» Exercise requirements
Pick out each line with the word "shared" from the material that follows.

BEGIN Exercise data

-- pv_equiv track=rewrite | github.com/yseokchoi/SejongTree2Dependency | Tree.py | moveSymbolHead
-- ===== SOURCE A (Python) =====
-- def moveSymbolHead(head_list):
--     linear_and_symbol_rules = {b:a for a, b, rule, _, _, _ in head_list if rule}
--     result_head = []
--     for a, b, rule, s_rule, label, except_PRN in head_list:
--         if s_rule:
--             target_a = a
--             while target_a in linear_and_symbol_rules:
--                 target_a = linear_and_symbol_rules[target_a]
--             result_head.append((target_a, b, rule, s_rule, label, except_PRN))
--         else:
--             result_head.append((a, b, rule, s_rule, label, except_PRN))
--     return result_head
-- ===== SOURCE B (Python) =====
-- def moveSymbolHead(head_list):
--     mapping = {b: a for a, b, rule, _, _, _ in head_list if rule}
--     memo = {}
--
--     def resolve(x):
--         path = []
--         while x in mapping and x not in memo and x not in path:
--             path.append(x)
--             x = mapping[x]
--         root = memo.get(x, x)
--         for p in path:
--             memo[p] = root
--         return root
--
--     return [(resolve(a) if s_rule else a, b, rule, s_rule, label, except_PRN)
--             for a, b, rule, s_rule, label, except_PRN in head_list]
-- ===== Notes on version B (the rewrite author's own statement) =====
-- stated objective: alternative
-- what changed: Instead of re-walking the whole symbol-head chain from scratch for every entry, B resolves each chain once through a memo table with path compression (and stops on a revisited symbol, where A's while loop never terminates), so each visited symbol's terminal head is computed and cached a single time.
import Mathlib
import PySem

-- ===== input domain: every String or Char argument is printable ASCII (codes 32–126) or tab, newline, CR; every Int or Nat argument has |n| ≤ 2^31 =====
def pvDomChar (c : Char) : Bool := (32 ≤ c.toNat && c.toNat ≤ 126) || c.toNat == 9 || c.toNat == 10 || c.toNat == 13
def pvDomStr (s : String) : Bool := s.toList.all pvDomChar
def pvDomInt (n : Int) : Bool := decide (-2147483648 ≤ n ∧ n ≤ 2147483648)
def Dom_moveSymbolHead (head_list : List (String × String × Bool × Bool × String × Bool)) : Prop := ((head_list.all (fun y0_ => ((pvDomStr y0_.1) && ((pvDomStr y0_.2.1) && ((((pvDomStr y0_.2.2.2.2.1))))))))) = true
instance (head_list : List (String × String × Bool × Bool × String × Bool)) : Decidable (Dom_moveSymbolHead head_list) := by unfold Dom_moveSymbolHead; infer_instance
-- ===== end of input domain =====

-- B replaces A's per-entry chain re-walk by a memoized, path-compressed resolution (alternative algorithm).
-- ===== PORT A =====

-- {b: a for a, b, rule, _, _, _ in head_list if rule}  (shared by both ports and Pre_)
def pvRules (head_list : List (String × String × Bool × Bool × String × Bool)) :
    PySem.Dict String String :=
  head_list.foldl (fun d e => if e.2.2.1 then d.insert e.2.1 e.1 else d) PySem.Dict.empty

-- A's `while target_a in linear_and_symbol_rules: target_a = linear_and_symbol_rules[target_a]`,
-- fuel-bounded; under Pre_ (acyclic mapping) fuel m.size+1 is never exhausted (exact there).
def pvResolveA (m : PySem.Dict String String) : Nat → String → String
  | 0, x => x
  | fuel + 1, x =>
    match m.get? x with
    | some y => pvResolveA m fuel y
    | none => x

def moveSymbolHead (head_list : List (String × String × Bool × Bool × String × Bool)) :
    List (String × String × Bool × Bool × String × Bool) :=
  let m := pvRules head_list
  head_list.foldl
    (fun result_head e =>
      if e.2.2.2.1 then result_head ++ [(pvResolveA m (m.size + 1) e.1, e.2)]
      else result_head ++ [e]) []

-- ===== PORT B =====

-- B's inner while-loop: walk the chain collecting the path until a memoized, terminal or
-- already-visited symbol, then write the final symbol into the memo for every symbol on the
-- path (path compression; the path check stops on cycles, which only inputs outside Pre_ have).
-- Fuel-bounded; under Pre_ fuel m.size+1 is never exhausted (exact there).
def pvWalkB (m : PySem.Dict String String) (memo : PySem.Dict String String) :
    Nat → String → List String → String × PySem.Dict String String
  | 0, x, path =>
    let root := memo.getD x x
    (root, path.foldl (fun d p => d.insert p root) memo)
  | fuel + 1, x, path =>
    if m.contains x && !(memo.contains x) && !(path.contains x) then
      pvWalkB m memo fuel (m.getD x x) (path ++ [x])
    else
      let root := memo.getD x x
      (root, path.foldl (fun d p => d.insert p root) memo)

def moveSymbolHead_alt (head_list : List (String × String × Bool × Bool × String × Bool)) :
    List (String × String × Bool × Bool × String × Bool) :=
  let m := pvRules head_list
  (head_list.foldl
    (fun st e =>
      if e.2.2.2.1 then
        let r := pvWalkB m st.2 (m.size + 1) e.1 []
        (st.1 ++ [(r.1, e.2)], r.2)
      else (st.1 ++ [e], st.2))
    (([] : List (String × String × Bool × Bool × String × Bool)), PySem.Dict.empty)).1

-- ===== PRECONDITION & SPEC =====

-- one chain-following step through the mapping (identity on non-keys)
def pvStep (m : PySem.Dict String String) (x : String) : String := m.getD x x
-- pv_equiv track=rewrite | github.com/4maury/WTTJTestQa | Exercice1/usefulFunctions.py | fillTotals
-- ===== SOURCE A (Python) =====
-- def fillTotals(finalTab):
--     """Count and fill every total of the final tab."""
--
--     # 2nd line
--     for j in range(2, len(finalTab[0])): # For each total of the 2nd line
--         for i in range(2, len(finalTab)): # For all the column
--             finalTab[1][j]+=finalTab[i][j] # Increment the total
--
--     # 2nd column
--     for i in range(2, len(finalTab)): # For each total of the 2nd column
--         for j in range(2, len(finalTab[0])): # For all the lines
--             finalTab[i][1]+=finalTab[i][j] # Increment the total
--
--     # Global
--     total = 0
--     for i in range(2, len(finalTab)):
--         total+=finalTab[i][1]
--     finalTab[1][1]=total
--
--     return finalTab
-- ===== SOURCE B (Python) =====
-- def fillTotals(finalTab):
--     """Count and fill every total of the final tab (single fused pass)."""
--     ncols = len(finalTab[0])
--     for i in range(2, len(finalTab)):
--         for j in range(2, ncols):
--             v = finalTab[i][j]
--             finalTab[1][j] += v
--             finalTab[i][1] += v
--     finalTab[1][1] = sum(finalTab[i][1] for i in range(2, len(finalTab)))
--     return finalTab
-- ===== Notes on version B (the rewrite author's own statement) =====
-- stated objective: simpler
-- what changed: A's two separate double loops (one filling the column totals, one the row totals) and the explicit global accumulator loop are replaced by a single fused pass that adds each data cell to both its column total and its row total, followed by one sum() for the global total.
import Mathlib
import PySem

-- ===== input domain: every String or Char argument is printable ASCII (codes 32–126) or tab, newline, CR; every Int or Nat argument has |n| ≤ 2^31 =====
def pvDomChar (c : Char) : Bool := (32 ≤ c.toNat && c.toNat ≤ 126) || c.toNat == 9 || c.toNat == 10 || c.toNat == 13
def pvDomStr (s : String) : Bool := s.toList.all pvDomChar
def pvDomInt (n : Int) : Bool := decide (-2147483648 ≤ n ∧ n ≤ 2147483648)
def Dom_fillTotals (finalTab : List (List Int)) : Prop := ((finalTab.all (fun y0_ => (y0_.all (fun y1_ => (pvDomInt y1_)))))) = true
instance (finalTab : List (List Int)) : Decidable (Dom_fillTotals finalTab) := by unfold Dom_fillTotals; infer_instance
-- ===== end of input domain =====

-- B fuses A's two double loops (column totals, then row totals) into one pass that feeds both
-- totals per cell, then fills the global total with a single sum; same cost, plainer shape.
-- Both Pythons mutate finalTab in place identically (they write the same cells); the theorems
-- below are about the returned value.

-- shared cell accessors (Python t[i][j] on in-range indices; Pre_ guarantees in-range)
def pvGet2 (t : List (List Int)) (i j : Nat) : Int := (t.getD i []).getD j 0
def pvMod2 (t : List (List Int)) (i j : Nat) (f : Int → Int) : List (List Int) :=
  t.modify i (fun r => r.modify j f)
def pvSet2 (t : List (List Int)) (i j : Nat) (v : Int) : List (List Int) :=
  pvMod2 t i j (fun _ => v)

END Exercise data

» Result of this task
-- {b: a for a, b, rule, _, _, _ in head_list if rule}  (shared by both ports and Pre_)
-- shared cell accessors (Python t[i][j] on in-range indices; Pre_ guarantees in-range)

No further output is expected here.